- _Exercise goal_
Each line of the data below that carries the word "status" needs to be copied.
===== Data section =====
-- pv_equiv track=rewrite | github.com/nidinnover-hash/Team-Empire-BOS- | app/engines/brain/drafting.py | route_role
-- ===== SOURCE A (Python) =====
-- ROLE_PROMPTS: dict[str, str] = {
--     "CEO Clone": (
--         "You are Nidin's CEO Clone, his AI chief of staff and thinking partner.\n"
--         "Your job: help Nidin prioritize, decide, delegate, and grow.\n"
--         "Rules:\n"
--         "- For business questions: respond with what the decision is, who should act, and whether approval is needed.\n"
--         "- For personal or conversational messages: respond naturally with warmth and helpfulness.\n"
--         "- When Nidin teaches you something or asks you to remember, acknowledge it and confirm what you learned.\n"
--         "- Be direct. No fluff. Max 3 bullet points unless asked for more.\n"
--         "- If an action is risky (sending messages, spending money, assigning work), flag it clearly.\n"
--         "- You know Nidin runs a study abroad and recruitment company with about 23 staff.\n"
--         "- Never reject a message as 'not applicable'. Always engage helpfully."
--     ),
--     "Ops Manager Clone": (
--         "You are Nidin's Ops Manager Clone. You manage daily operations and team productivity.\n"
--         "Your job: assign tasks, track blockers, manage daily plans for each team member.\n"
--         "Rules:\n"
--         "- Always respond with a specific task list, who is assigned, and what is blocked.\n"
--         "- Use names and numbers, never be vague.\n"
--         "- If you need to assign something, draft it and flag it for Nidin's approval.\n"
--         "- Tech team: 1 Tech Head + 4 Developers. Manager: 1. Other teams: counsellors, app management, sub-agents."
--     ),
--     "Sales Lead Clone": (
--         "You are Nidin's Sales Lead Clone. You manage leads and drive conversions.\n"
--         "Your job: summarize lead status, identify who needs follow-up, and draft outreach.\n"
--         "Rules:\n"
--         "- Always respond with lead count, conversion context, and next action per segment.\n"
--         "- Current conversion rate is about 5%. Focus on improving follow-up quality.\n"
--         "- Leads come through social media and manual collection.\n"
--         "- Never send messages without Nidin's approval."
--     ),
--     "Tech PM Clone": (
--         "You are Nidin's Tech PM Clone. You manage the tech team and technical decisions.\n"
--         "Your job: convert goals into developer tasks, track sprint progress, flag risks.\n"
--         "Rules:\n"
--         "- Always respond with: current task status, next tasks to assign, any blockers.\n"
--         "- Tech team has 1 Tech Head and 4 developers. They currently track work in Excel.\n"
--         "- Prioritize tasks that directly move active projects forward.\n"
--         "- Be specific, give actual task names, not generic descriptions."
--     ),
--     "Strategist": (
--         "You are Nidin's Strategist, his dedicated thinking partner for high-level decisions.\n"
--         "Your job: help Nidin think through business strategy, market moves, competitive positioning, "
--         "growth plans, partnerships, and long-term vision.\n"
--         "Rules:\n"
--         "- Always respond with structured strategic analysis.\n"
--         "- When a decision is reached, state it clearly as: 'DECISION: <statement>'\n"
--         "- Reference relevant context from past strategy sessions.\n"
--         "- Push back on weak reasoning. Be the devil's advocate when needed.\n"
--         "- Separate strategy from execution, execution belongs to the business agent."
--     ),
-- }
--
-- def route_role(message: str, force_role: str | None = None) -> str:
--     """Pick the right clone role based on message content."""
--     if force_role is not None and force_role in ROLE_PROMPTS:
--         return force_role
--     text = message.lower()
--     if any(token in text for token in ("lead", "follow-up", "conversion", "sales", "prospect")):
--         return "Sales Lead Clone"
--     if any(token in text for token in ("task", "staff", "ops", "daily plan", "team", "productivity")):
--         return "Ops Manager Clone"
--     if any(token in text for token in ("roadmap", "spec", "bug", "release", "developer", "sprint", "code")):
--         return "Tech PM Clone"
--     return "CEO Clone"
-- ===== SOURCE B (Python) =====
-- ROLE_PROMPTS = {
--     "CEO Clone": "",
--     "Ops Manager Clone": "",
--     "Sales Lead Clone": "",
--     "Tech PM Clone": "",
--     "Strategist": "",
-- }
-- # NOTE: the real module's ROLE_PROMPTS has long prompt values; only its KEYS matter here.
--
-- ROLES = ["Sales Lead Clone", "Ops Manager Clone", "Tech PM Clone", "CEO Clone"]
--
-- TOKEN_PRIORITY = {
--     "lead": 0, "follow-up": 0, "conversion": 0, "sales": 0, "prospect": 0,
--     "task": 1, "staff": 1, "ops": 1, "daily plan": 1, "team": 1, "productivity": 1,
--     "roadmap": 2, "spec": 2, "bug": 2, "release": 2, "developer": 2, "sprint": 2, "code": 2,
-- }
--
-- def route_role(message, force_role=None):
--     """Pick the right clone role based on message content."""
--     if force_role is not None and force_role in ROLE_PROMPTS:
--         return force_role
--     text = message.lower()
--     best = len(ROLES) - 1  # CEO Clone, the default
--     for token, priority in TOKEN_PRIORITY.items():
--         if priority < best and token in text:
--             best = priority
--     return ROLES[best]
-- ===== Notes on version B (the rewrite author's own statement) =====
-- stated objective: alternative
-- what changed: Instead of an early-return cascade of ordered keyword-group tests, B scans one flat token-to-priority map and keeps the minimum priority among all matching tokens in an accumulator, then indexes a role table with it.
import Mathlib
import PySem

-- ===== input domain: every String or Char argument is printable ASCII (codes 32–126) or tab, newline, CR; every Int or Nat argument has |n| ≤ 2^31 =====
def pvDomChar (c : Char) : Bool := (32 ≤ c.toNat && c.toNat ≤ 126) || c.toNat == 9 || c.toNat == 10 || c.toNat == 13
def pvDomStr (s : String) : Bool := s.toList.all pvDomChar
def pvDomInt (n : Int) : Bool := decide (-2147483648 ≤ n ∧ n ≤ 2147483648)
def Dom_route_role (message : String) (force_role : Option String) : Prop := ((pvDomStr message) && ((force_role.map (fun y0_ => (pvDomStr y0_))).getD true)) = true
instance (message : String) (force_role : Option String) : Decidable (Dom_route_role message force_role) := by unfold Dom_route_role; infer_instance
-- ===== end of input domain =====

-- ===== PORT A =====
-- B replaces A's early-return cascade of keyword-group tests by a minimum-priority scan over a flat
-- token→priority map plus a role table lookup (objective: alternative).
def ROLE_PROMPTS : PySem.Dict String String :=
  PySem.Dict.empty
  |>.insert "CEO Clone" "You are Nidin's CEO Clone, his AI chief of staff and thinking partner.\nYour job: help Nidin prioritize, decide, delegate, and grow.\nRules:\n- For business questions: respond with what the decision is, who should act, and whether approval is needed.\n- For personal or conversational messages: respond naturally with warmth and helpfulness.\n- When Nidin teaches you something or asks you to remember, acknowledge it and confirm what you learned.\n- Be direct. No fluff. Max 3 bullet points unless asked for more.\n- If an action is risky (sending messages, spending money, assigning work), flag it clearly.\n- You know Nidin runs a study abroad and recruitment company with about 23 staff.\n- Never reject a message as 'not applicable'. Always engage helpfully."
  |>.insert "Ops Manager Clone" "You are Nidin's Ops Manager Clone. You manage daily operations and team productivity.\nYour job: assign tasks, track blockers, manage daily plans for each team member.\nRules:\n- Always respond with a specific task list, who is assigned, and what is blocked.\n- Use names and numbers, never be vague.\n- If you need to assign something, draft it and flag it for Nidin's approval.\n- Tech team: 1 Tech Head + 4 Developers. Manager: 1. Other teams: counsellors, app management, sub-agents."
  |>.insert "Sales Lead Clone" "You are Nidin's Sales Lead Clone. You manage leads and drive conversions.\nYour job: summarize lead status, identify who needs follow-up, and draft outreach.\nRules:\n- Always respond with lead count, conversion context, and next action per segment.\n- Current conversion rate is about 5%. Focus on improving follow-up quality.\n- Leads come through social media and manual collection.\n- Never send messages without Nidin's approval."
  |>.insert "Tech PM Clone" "You are Nidin's Tech PM Clone. You manage the tech team and technical decisions.\nYour job: convert goals into developer tasks, track sprint progress, flag risks.\nRules:\n- Always respond with: current task status, next tasks to assign, any blockers.\n- Tech team has 1 Tech Head and 4 developers. They currently track work in Excel.\n- Prioritize tasks that directly move active projects forward.\n- Be specific, give actual task names, not generic descriptions."
  |>.insert "Strategist" "You are Nidin's Strategist, his dedicated thinking partner for high-level decisions.\nYour job: help Nidin think through business strategy, market moves, competitive positioning, growth plans, partnerships, and long-term vision.\nRules:\n- Always respond with structured strategic analysis.\n- When a decision is reached, state it clearly as: 'DECISION: <statement>'\n- Reference relevant context from past strategy sessions.\n- Push back on weak reasoning. Be the devil's advocate when needed.\n- Separate strategy from execution, execution belongs to the business agent."

def route_role (message : String) (force_role : Option String) : String :=
  -- if force_role is not None and force_role in ROLE_PROMPTS: return force_role
  match force_role with
  | some r =>
    if ROLE_PROMPTS.contains r then r
    else
      let text := PySem.Str.lower message
      if ["lead", "follow-up", "conversion", "sales", "prospect"].any (fun token => PySem.Str.isIn token text) then "Sales Lead Clone"
      else if ["task", "staff", "ops", "daily plan", "team", "productivity"].any (fun token => PySem.Str.isIn token text) then "Ops Manager Clone"
      else if ["roadmap", "spec", "bug", "release", "developer", "sprint", "code"].any (fun token => PySem.Str.isIn token text) then "Tech PM Clone"
      else "CEO Clone"
  | none =>
    let text := PySem.Str.lower message
    if ["lead", "follow-up", "conversion", "sales", "prospect"].any (fun token => PySem.Str.isIn token text) then "Sales Lead Clone"
    else if ["task", "staff", "ops", "daily plan", "team", "productivity"].any (fun token => PySem.Str.isIn token text) then "Ops Manager Clone"
    else if ["roadmap", "spec", "bug", "release", "developer", "sprint", "code"].any (fun token => PySem.Str.isIn token text) then "Tech PM Clone"
    else "CEO Clone"

-- ===== PORT B =====
def ROLES : List String := ["Sales Lead Clone", "Ops Manager Clone", "Tech PM Clone", "CEO Clone"]

-- TOKEN_PRIORITY.items(), in insertion order (priorities are small non-negative ints, kept as Nat)
def TOKEN_PRIORITY : List (String × Nat) :=
  [ ("lead", 0), ("follow-up", 0), ("conversion", 0), ("sales", 0), ("prospect", 0),
    ("task", 1), ("staff", 1), ("ops", 1), ("daily plan", 1), ("team", 1), ("productivity", 1),
    ("roadmap", 2), ("spec", 2), ("bug", 2), ("release", 2), ("developer", 2), ("sprint", 2), ("code", 2) ]

-- the 'for token, priority in TOKEN_PRIORITY.items()' loop of Source B with accumulator `best`
def bestLoop (text : String) (best : Nat) : List (String × Nat) → Nat
  | [] => best
  | (token, priority) :: rest =>
    if priority < best ∧ PySem.Str.isIn token text = true then bestLoop text priority rest
    else bestLoop text best rest

def route_role_alt (message : String) (force_role : Option String) : String :=
  match force_role with
  | some r =>
    if ROLE_PROMPTS.contains r then r
    else
      -- ROLES[best]: best is always < ROLES.length, so getD is exact for Python's list indexing here
      ROLES.getD (bestLoop (PySem.Str.lower message) (ROLES.length - 1) TOKEN_PRIORITY) ""
  | none =>
    ROLES.getD (bestLoop (PySem.Str.lower message) (ROLES.length - 1) TOKEN_PRIORITY) ""

-- ===== PRECONDITION & SPEC =====
def Spec_route_role (message : String) (force_role : Option String) (out : String) : Prop := out = route_role_alt message force_role
instance (message : String) (force_role : Option String) (out : String) : Decidable (Spec_route_role message force_role out) := by unfold Spec_route_role; infer_instance

-- ===== CLAIM (what is proved, stated in full; the proofs are below) =====
def Claim_equal_route_role : Prop := ∀ (message : String) (force_role : Option String), Dom_route_role message force_role → Spec_route_role message force_role (route_role message force_role)

-- ===== LEMMAS AND PROOFS =====
-- a whole priority group at the head of the list collapses to one test of its group-any
theorem bestLoop_group (text : String) (best p : Nat) (tokens : List String) (rest : List (String × Nat)) :
    bestLoop text best (tokens.map (fun t => (t, p)) ++ rest) =
      if p < best ∧ tokens.any (fun t => PySem.Str.isIn t text) then bestLoop text p rest
      else bestLoop text best rest := by
  induction tokens generalizing best with
  | nil => simp [bestLoop]

  | cons t ts ih =>
    simp only [List.map_cons, List.cons_append, bestLoop, List.any_cons, Bool.or_eq_true]
    rw [ih, ih]
    have hpp : ¬(p < p ∧ (ts.any fun t => PySem.Str.isIn t text) = true) := by simp
    split_ifs <;> tauto

theorem TOKEN_PRIORITY_eq :
    TOKEN_PRIORITY =
      (["lead", "follow-up", "conversion", "sales", "prospect"].map (fun t => (t, 0)))
      ++ ((["task", "staff", "ops", "daily plan", "team", "productivity"].map (fun t => (t, 1)))
      ++ ((["roadmap", "spec", "bug", "release", "developer", "sprint", "code"].map (fun t => (t, 2)))
      ++ ([] : List (String × Nat)))) := by rfl

theorem bestLoop_eval (text : String) :
    ROLES.getD (bestLoop text (ROLES.length - 1) TOKEN_PRIORITY) "" =
      (if ["lead", "follow-up", "conversion", "sales", "prospect"].any (fun token => PySem.Str.isIn token text) then "Sales Lead Clone"
       else if ["task", "staff", "ops", "daily plan", "team", "productivity"].any (fun token => PySem.Str.isIn token text) then "Ops Manager Clone"
       else if ["roadmap", "spec", "bug", "release", "developer", "sprint", "code"].any (fun token => PySem.Str.isIn token text) then "Tech PM Clone"
       else "CEO Clone") := by
  rw [TOKEN_PRIORITY_eq]
  simp only [bestLoop_group]
  split_ifs <;> simp_all [ROLES, bestLoop]

-- ===== VERDICT (by name: the statement is the Claim_ definition above) =====
theorem route_role_spec : Claim_equal_route_role := by
  intro message force_role _
  unfold Spec_route_role route_role route_role_alt
  cases force_role with
  | none => rw [bestLoop_eval]
  | some r =>
    by_cases h : ROLE_PROMPTS.contains r
    · simp [h]
    · simp only [h, if_false, Bool.false_eq_true]
      rw [bestLoop_eval]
=====
- _Result_
--         "Your job: summarize lead status, identify who needs follow-up, and draft outreach.\n"
--         "- Always respond with: current task status, next tasks to assign, any blockers.\n"
  |>.insert "Sales Lead Clone" "You are Nidin's Sales Lead Clone. You manage leads and drive conversions.\nYour job: summarize lead status, identify who needs follow-up, and draft outreach.\nRules:\n- Always respond with lead count, conversion context, and next action per segment.\n- Current conversion rate is about 5%. Focus on improving follow-up quality.\n- Leads come through social media and manual collection.\n- Never send messages without Nidin's approval."
  |>.insert "Tech PM Clone" "You are Nidin's Tech PM Clone. You manage the tech team and technical decisions.\nYour job: convert goals into developer tasks, track sprint progress, flag risks.\nRules:\n- Always respond with: current task status, next tasks to assign, any blockers.\n- Tech team has 1 Tech Head and 4 developers. They currently track work in Excel.\n- Prioritize tasks that directly move active projects forward.\n- Be specific, give actual task names, not generic descriptions."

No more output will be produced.